Cholesky decomposition actually has many applications including linear systems, linear least-squares, monte-carlo simulations, Kalman filters, and matrix inversion.

### Linear Systems

The most common use of decomposition is solving the linear system $$A \bm{x}=\bm{b}$$. If $$A$$ is real symmetric, positive-definite then we can use Cholesky to solve.

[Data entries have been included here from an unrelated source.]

-- pv_equiv track=rewrite | github.com/PedroDevSilva/exerciciosPythonCotuca | TecProg/lista4exs/ex13.py | contadorDuasListasWhile
-- ===== SOURCE A (Python) =====
-- def contadorDuasListasWhile(lista1,lista2):
--     i=0
--     contador=0
--     while i<len(lista1):
--         if lista1[i] in lista2:
--             j=0
--             while j <len(lista2):
--                 if lista1[i]==lista2[j]:
--                     contador+=1
--                 j+=1
--         i+=1
--     return contador
-- ===== SOURCE B (Python) =====
-- def contadorDuasListasWhile(lista1, lista2):
--     c1 = {}
--     for x in lista1:
--         c1[x] = c1.get(x, 0) + 1
--     c2 = {}
--     for y in lista2:
--         c2[y] = c2.get(y, 0) + 1
--     total = 0
--     for v, n in c1.items():
--         total += n * c2.get(v, 0)
--     return total
-- ===== Notes on version B (the rewrite author's own statement) =====
-- stated objective: faster
-- what changed: Replaces A's per-element nested scan of lista2 by building two frequency dictionaries once and summing count1[v]*count2[v] over the distinct keys of the first.
import Mathlib
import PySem

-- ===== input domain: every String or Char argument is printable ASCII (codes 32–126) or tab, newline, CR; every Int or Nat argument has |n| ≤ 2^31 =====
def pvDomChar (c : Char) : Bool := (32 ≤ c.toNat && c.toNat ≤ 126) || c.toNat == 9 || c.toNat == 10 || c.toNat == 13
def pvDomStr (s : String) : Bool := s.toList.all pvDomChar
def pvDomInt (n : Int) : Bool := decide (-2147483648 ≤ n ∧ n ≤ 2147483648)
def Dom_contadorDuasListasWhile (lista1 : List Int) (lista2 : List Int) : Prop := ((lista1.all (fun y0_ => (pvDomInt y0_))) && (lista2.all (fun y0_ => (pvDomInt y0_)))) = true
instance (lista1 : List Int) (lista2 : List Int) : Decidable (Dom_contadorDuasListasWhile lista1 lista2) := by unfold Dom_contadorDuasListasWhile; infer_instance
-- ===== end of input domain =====

-- B replaces A's per-element nested scan with two frequency dictionaries and one pass
-- over the distinct keys (objective: alternative algorithm of linear shape).


-- ===== PORT A =====
-- outer while over lista1 (index i), guard 'lista1[i] in lista2', inner while over lista2 (index j)
def contadorDuasListasWhile (lista1 : List Int) (lista2 : List Int) : Int :=
  lista1.foldl
    (fun contador x =>
      if x ∈ lista2 then
        lista2.foldl (fun c y => if x = y then c + 1 else c) contador
      else contador)
    0

-- ===== PORT B =====
def contadorDuasListasWhile_alt (lista1 : List Int) (lista2 : List Int) : Int :=
  let c1 := lista1.foldl (fun d x => d.insert x (d.getD x 0 + 1)) PySem.Dict.empty
  let c2 := lista2.foldl (fun d y => d.insert y (d.getD y 0 + 1)) PySem.Dict.empty
  c1.items.foldl (fun total p => total + p.2 * c2.getD p.1 0) 0

-- ===== PRECONDITION & SPEC =====
def Spec_contadorDuasListasWhile (lista1 : List Int) (lista2 : List Int) (out : Int) : Prop := out = contadorDuasListasWhile_alt lista1 lista2
instance (lista1 : List Int) (lista2 : List Int) (out : Int) : Decidable (Spec_contadorDuasListasWhile lista1 lista2 out) := by unfold Spec_contadorDuasListasWhile; infer_instance

-- ===== CLAIM (what is proved, stated in full; the proofs are below) =====
def Claim_equal_contadorDuasListasWhile : Prop := ∀ (lista1 : List Int) (lista2 : List Int), Dom_contadorDuasListasWhile lista1 lista2 → Spec_contadorDuasListasWhile lista1 lista2 (contadorDuasListasWhile lista1 lista2)

-- ===== LEMMAS AND PROOFS =====

-- summing an indicator-weighted g over a nodup list containing x picks out g x
theorem sum_indicator (g : Int → Int) (d : List Int) (x : Int)
    (hnd : d.Nodup) (hx : x ∈ d) :
    (d.map (fun k => (if k = x then (1 : Int) else 0) * g k)).sum = g x := by
  induction d with
  | nil => cases hx
  | cons a t ih =>
    rcases List.nodup_cons.mp hnd with ⟨ha, ht⟩
    rcases List.mem_cons.mp hx with h | h
    · subst h
      have hz : (t.map (fun k => if k = x then g k else 0)).sum = 0 := by
        apply List.sum_eq_zero
        intro y hy
        rcases List.mem_map.mp hy with ⟨k, hk, rfl⟩
        have hne : k ≠ x := fun h => ha (h ▸ hk)
        simp [hne]
      simp [hz]
    · have hax : a ≠ x := fun he => ha (he ▸ h)
      simp only [List.map_cons, List.sum_cons, ih ht h, if_neg hax]
      ring

-- ∑ over a nodup cover d of count·g equals the plain sum over the list
theorem sum_count_mul (g : Int → Int) (d : List Int) (hnd : d.Nodup) :
    ∀ (l : List Int), (∀ x ∈ l, x ∈ d) →
      (d.map (fun k => ((l.count k : Int)) * g k)).sum = (l.map g).sum := by
  intro l
  induction l with
  | nil => intro _; simp
  | cons x t ih =>
    intro hcov
    have hxd : x ∈ d := hcov x (List.mem_cons_self)
    have htd : ∀ y ∈ t, y ∈ d := fun y hy => hcov y (List.mem_cons_of_mem _ hy)
    have hsplit :
        (d.map (fun k => (((x :: t).count k : Int)) * g k)).sum
          = (d.map (fun k => ((t.count k : Int)) * g k)).sum
            + (d.map (fun k => (if k = x then (1 : Int) else 0) * g k)).sum := by
      rw [← List.sum_map_add]
      apply congrArg
      apply List.map_congr_left
      intro k _
      by_cases hk : k = x
      · subst hk; simp only [List.count_cons_self]; push_cast; ring
      · have hcc : (x :: t).count k = t.count k := by
          simp [Ne.symm hk]
        rw [hcc]; simp [hk]
    rw [hsplit, ih htd, sum_indicator g d x hnd hxd]
    simp [add_comm]

-- the inner while loop of A counts occurrences of x in l2, added to the accumulator
theorem innerA_count (x : Int) (l2 : List Int) :
    ∀ (a : Int),
      l2.foldl (fun c y => if x = y then c + 1 else c) a = a + (l2.count x : Int) := by
  induction l2 with
  | nil => intro a; simp
  | cons y t ih =>
    intro a
    simp only [List.foldl_cons]
    by_cases h : x = y
    · subst h
      rw [if_pos rfl, ih (a + 1), List.count_cons_self]
      push_cast; ring
    · rw [if_neg h, ih a]
      have hcc : (y :: t).count x = t.count x := by
        simp [Ne.symm h]
      rw [hcc]

-- A is the plain sum over lista1 of each element's count in lista2
theorem portA_eq_sum (l1 l2 : List Int) :
    contadorDuasListasWhile l1 l2 = (l1.map (fun x => (l2.count x : Int))).sum := by
  unfold contadorDuasListasWhile
  suffices h : ∀ (l : List Int) (a : Int),
      l.foldl (fun contador x =>
        if x ∈ l2 then l2.foldl (fun c y => if x = y then c + 1 else c) contador
        else contador) a
      = a + (l.map (fun x => (l2.count x : Int))).sum by
    simpa using h l1 0
  intro l
  induction l with
  | nil => intro a; simp
  | cons x t ih =>
    intro a
    simp only [List.foldl_cons, List.map_cons, List.sum_cons]
    by_cases hx : x ∈ l2
    · rw [if_pos hx, innerA_count, ih]
      ring
    · rw [if_neg hx, ih, List.count_eq_zero.mpr hx]
      push_cast; ring

-- B unfolded: counters, then the key pass as a sum over distinct keys
theorem portB_eq_sum (l1 l2 : List Int) :
    contadorDuasListasWhile_alt l1 l2
      = ((PySem.Set.ofList l1).map
          (fun k => ((l1.count k : Int)) * ((l2.count k : Int)))).sum := by
  unfold contadorDuasListasWhile_alt
  simp only [PySem.Dict.foldl_insert_getD_add_one_eq_counter]
  rw [show (fun (total : Int) (p : Int × Int) =>
        total + p.2 * (PySem.Dict.counter l2).getD p.1 0)
      = (fun total p => total + (fun p : Int × Int => p.2 * (l2.count p.1 : Int)) p) by
      funext total p; rw [PySem.Dict.getD_counter]]
  rw [PySem.List.foldl_add, PySem.Dict.items_counter]
  simp [List.map_map, Function.comp_def]

-- ===== VERDICT (by name: the statement is the Claim_ definition above) =====
theorem contadorDuasListasWhile_spec : Claim_equal_contadorDuasListasWhile := by
  intro l1 l2 _
  unfold Spec_contadorDuasListasWhile
  rw [portA_eq_sum, portB_eq_sum]
  exact (sum_count_mul (fun k => (l2.count k : Int)) (PySem.Set.ofList l1)
    (PySem.Set.nodup_ofList l1) l1
    (fun x hx => (PySem.Set.mem_ofList l1 x).mpr hx)).symm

First, let $$A\bm{x}=\bm{b}$$. Cholesky decomposition gives us $$A=LL^T$$. Now, using forward substitution, we can solve $$L\bm{y}=\bm{b}$$ for $$\bm{y}$$ and, using back substitution, solve $$L^T\bm{x}=\bm{y}$$ for $$\bm{x}$$.

### Least-Squares

Linear least squares problems are formulated as finding $$\hat{\bm{\theta}} = \argmin_{\bm \theta}{\vert|\bm{y}-X\bm{\theta} \vert|^2}$$ where $$\hat{\bm{y}}=X\hat{\bm{\theta}}$$ and $$X\in\mathbb{R}^{n\times n}$$, $$\bm{\theta},\bm{y}\in\mathbb{R}^n$$. A solution exists for this using the normal equations. Namely,

\begin{aligned} (X^TX)\hat{\bm{\theta}} = X^T\bm{y} \\ \implies \hat{\bm{\theta}} = (X^TX)^{-1}X^T\bm{y} . \end{aligned}

Now $$X^TX$$ is symmetric positive definite so it can be factored into $$X^TX = LL^T$$. Then it just comes down to solving $$L^T\bm{y}=X^T\bm{\theta}$$ using forward substitution and $$L\bm{\theta}=\bm{y}$$ using back substitution.

## Implementations

### Serial

Translating the pseudocode algorithm into C/C++ is fairly straightforward. Here’s an example C++ implementation:

template <typename T>
void serial_potrf(la::Matrix<T> &A)
{

for (std::size_t k = 0; k < A.rows(); k++)
{
A.at(k, k) = std::sqrt(A.at(k, k));
for (std::size_t i = k + 1; i < A.rows(); i++)
{
A.at(i, k) /= A.at(k, k);
}

for (std::size_t j = k + 1; j < A.rows(); j++)
{
for (std::size_t i = j; i < A.rows(); i++)
{
A.at(i, j) -= A.at(j, k) * A.at(i, k);
}
}
}
}


You’ll note that this writes $$L$$ in-place into $$A$$. It also only computes $$L$$. The upper-right triangle (excluding diagonal) are all junk values.